### [Available data]
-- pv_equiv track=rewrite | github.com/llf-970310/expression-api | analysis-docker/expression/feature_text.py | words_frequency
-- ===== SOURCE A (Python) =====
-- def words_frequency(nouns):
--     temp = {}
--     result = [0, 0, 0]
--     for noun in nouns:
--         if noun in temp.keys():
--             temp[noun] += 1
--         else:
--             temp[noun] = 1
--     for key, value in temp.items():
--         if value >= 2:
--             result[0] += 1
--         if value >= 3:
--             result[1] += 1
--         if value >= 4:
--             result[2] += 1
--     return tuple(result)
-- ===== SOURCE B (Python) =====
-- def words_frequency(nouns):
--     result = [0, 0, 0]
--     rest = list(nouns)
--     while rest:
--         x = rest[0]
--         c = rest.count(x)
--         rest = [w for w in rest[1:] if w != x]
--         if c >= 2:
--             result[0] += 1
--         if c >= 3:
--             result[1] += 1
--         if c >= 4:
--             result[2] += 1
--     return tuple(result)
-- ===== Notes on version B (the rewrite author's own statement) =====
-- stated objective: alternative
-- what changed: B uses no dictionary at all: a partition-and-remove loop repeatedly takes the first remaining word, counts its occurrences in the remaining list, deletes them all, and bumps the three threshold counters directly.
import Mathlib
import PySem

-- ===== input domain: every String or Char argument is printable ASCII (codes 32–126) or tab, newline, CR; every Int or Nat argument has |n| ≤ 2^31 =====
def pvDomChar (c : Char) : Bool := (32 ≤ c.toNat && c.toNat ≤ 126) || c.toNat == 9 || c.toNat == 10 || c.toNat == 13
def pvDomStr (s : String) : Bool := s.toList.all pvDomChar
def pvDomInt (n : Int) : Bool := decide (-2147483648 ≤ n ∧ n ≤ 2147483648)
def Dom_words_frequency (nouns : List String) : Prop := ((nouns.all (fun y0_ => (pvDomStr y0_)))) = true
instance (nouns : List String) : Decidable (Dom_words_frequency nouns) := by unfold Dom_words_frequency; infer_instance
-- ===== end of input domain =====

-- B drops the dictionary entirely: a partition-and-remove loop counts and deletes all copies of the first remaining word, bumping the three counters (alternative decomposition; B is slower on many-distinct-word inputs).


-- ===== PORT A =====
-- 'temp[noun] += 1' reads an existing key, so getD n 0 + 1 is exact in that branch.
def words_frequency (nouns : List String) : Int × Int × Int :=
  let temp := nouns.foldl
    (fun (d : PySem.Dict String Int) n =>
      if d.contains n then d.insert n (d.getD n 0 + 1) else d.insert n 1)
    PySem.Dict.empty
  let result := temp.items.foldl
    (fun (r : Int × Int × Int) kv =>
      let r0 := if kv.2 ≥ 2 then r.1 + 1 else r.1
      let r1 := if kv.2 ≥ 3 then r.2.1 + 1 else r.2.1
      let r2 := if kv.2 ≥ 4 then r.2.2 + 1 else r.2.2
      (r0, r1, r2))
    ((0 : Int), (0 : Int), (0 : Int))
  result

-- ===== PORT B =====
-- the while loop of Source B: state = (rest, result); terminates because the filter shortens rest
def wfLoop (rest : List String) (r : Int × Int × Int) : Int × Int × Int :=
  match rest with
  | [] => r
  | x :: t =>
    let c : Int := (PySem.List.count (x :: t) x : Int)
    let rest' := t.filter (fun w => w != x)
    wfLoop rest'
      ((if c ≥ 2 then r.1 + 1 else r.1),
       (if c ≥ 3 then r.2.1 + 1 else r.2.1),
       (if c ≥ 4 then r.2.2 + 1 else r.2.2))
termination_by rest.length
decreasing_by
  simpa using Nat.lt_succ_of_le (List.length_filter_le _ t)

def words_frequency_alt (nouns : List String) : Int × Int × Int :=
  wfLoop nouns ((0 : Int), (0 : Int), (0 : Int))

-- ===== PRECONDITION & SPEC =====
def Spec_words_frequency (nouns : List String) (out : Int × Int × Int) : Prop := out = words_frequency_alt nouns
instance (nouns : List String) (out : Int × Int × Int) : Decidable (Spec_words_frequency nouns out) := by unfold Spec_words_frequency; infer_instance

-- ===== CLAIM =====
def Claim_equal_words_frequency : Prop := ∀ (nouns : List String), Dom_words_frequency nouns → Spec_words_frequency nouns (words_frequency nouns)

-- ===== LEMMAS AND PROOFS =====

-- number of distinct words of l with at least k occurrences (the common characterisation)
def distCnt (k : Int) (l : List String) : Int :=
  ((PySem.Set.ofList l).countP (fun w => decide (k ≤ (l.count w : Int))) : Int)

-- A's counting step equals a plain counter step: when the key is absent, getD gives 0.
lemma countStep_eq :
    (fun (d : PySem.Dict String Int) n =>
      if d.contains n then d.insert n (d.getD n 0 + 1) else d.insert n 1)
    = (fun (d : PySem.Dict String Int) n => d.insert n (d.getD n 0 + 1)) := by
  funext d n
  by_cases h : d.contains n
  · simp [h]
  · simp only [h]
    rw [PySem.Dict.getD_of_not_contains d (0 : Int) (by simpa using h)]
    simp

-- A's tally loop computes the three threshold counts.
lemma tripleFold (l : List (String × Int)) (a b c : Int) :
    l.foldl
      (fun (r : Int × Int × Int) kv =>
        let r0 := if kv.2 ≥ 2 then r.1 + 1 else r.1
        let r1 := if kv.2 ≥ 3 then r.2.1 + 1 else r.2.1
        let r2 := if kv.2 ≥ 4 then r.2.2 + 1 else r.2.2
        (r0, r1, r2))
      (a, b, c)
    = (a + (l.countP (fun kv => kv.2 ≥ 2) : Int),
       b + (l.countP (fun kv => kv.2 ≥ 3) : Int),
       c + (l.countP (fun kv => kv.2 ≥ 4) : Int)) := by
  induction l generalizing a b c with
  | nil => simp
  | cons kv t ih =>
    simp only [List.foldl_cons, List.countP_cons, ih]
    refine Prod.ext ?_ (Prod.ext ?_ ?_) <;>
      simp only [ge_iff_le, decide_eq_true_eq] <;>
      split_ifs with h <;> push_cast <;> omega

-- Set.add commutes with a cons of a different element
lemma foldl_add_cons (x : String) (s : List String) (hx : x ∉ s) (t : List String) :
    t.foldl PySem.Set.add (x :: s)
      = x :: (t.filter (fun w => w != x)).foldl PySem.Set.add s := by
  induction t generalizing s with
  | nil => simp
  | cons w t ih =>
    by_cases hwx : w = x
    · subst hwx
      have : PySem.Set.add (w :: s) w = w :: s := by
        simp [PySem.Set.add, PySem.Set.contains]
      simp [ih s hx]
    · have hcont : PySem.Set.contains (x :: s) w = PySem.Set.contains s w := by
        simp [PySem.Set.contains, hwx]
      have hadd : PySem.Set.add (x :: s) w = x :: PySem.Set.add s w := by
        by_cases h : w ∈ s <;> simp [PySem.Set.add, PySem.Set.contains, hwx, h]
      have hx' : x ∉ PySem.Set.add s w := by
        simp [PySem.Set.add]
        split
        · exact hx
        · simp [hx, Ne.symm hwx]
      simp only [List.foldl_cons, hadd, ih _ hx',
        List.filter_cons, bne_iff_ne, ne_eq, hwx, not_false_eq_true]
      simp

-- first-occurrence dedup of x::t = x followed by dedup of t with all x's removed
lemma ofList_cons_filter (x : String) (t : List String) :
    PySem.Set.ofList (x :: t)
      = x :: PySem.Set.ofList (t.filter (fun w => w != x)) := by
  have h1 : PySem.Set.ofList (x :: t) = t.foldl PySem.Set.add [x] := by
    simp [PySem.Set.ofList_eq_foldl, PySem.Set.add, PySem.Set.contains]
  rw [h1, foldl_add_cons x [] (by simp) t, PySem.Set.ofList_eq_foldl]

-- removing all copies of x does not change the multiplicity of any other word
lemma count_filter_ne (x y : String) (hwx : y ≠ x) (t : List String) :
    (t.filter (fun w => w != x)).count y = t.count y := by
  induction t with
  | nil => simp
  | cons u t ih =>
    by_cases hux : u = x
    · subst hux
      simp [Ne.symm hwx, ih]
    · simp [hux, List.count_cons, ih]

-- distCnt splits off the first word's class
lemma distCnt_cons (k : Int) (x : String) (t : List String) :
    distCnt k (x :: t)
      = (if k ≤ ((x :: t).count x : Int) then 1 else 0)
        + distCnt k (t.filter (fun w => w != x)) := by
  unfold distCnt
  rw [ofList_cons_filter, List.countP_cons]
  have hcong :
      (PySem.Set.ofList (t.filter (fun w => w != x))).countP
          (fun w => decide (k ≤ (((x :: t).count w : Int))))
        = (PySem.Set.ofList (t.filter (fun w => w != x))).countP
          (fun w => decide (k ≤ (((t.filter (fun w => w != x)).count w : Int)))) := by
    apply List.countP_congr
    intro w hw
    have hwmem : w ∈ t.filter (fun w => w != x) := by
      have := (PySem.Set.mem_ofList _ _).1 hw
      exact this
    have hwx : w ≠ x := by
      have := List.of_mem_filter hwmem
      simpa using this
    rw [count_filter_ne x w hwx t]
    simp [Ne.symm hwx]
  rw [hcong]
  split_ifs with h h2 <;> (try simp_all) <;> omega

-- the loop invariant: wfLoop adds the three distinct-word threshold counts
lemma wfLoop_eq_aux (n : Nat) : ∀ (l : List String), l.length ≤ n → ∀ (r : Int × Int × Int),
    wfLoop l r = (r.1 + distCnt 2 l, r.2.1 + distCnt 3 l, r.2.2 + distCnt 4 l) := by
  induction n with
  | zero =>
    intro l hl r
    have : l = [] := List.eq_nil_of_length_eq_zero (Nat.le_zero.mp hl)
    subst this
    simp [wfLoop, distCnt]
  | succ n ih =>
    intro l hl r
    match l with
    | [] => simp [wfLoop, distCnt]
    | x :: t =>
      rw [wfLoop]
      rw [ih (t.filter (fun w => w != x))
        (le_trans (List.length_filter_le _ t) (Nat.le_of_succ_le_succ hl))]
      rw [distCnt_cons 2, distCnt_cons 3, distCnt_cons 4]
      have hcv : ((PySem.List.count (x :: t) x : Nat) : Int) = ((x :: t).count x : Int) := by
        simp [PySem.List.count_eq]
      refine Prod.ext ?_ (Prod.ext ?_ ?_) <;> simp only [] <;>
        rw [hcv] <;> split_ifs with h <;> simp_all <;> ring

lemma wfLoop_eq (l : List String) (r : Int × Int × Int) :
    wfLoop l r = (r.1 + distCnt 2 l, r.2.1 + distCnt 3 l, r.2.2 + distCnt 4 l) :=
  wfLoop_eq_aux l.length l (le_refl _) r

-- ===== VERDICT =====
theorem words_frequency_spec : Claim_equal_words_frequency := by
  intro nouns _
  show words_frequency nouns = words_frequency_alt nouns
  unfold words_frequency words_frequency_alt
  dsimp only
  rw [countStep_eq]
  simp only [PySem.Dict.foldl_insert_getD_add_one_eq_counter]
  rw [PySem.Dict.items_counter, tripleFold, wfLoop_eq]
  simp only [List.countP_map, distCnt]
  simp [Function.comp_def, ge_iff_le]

### [Task directions]
Across the listing above, tally the lines that include "pvDomStr". Only the total is wanted.

### [Answer area]
2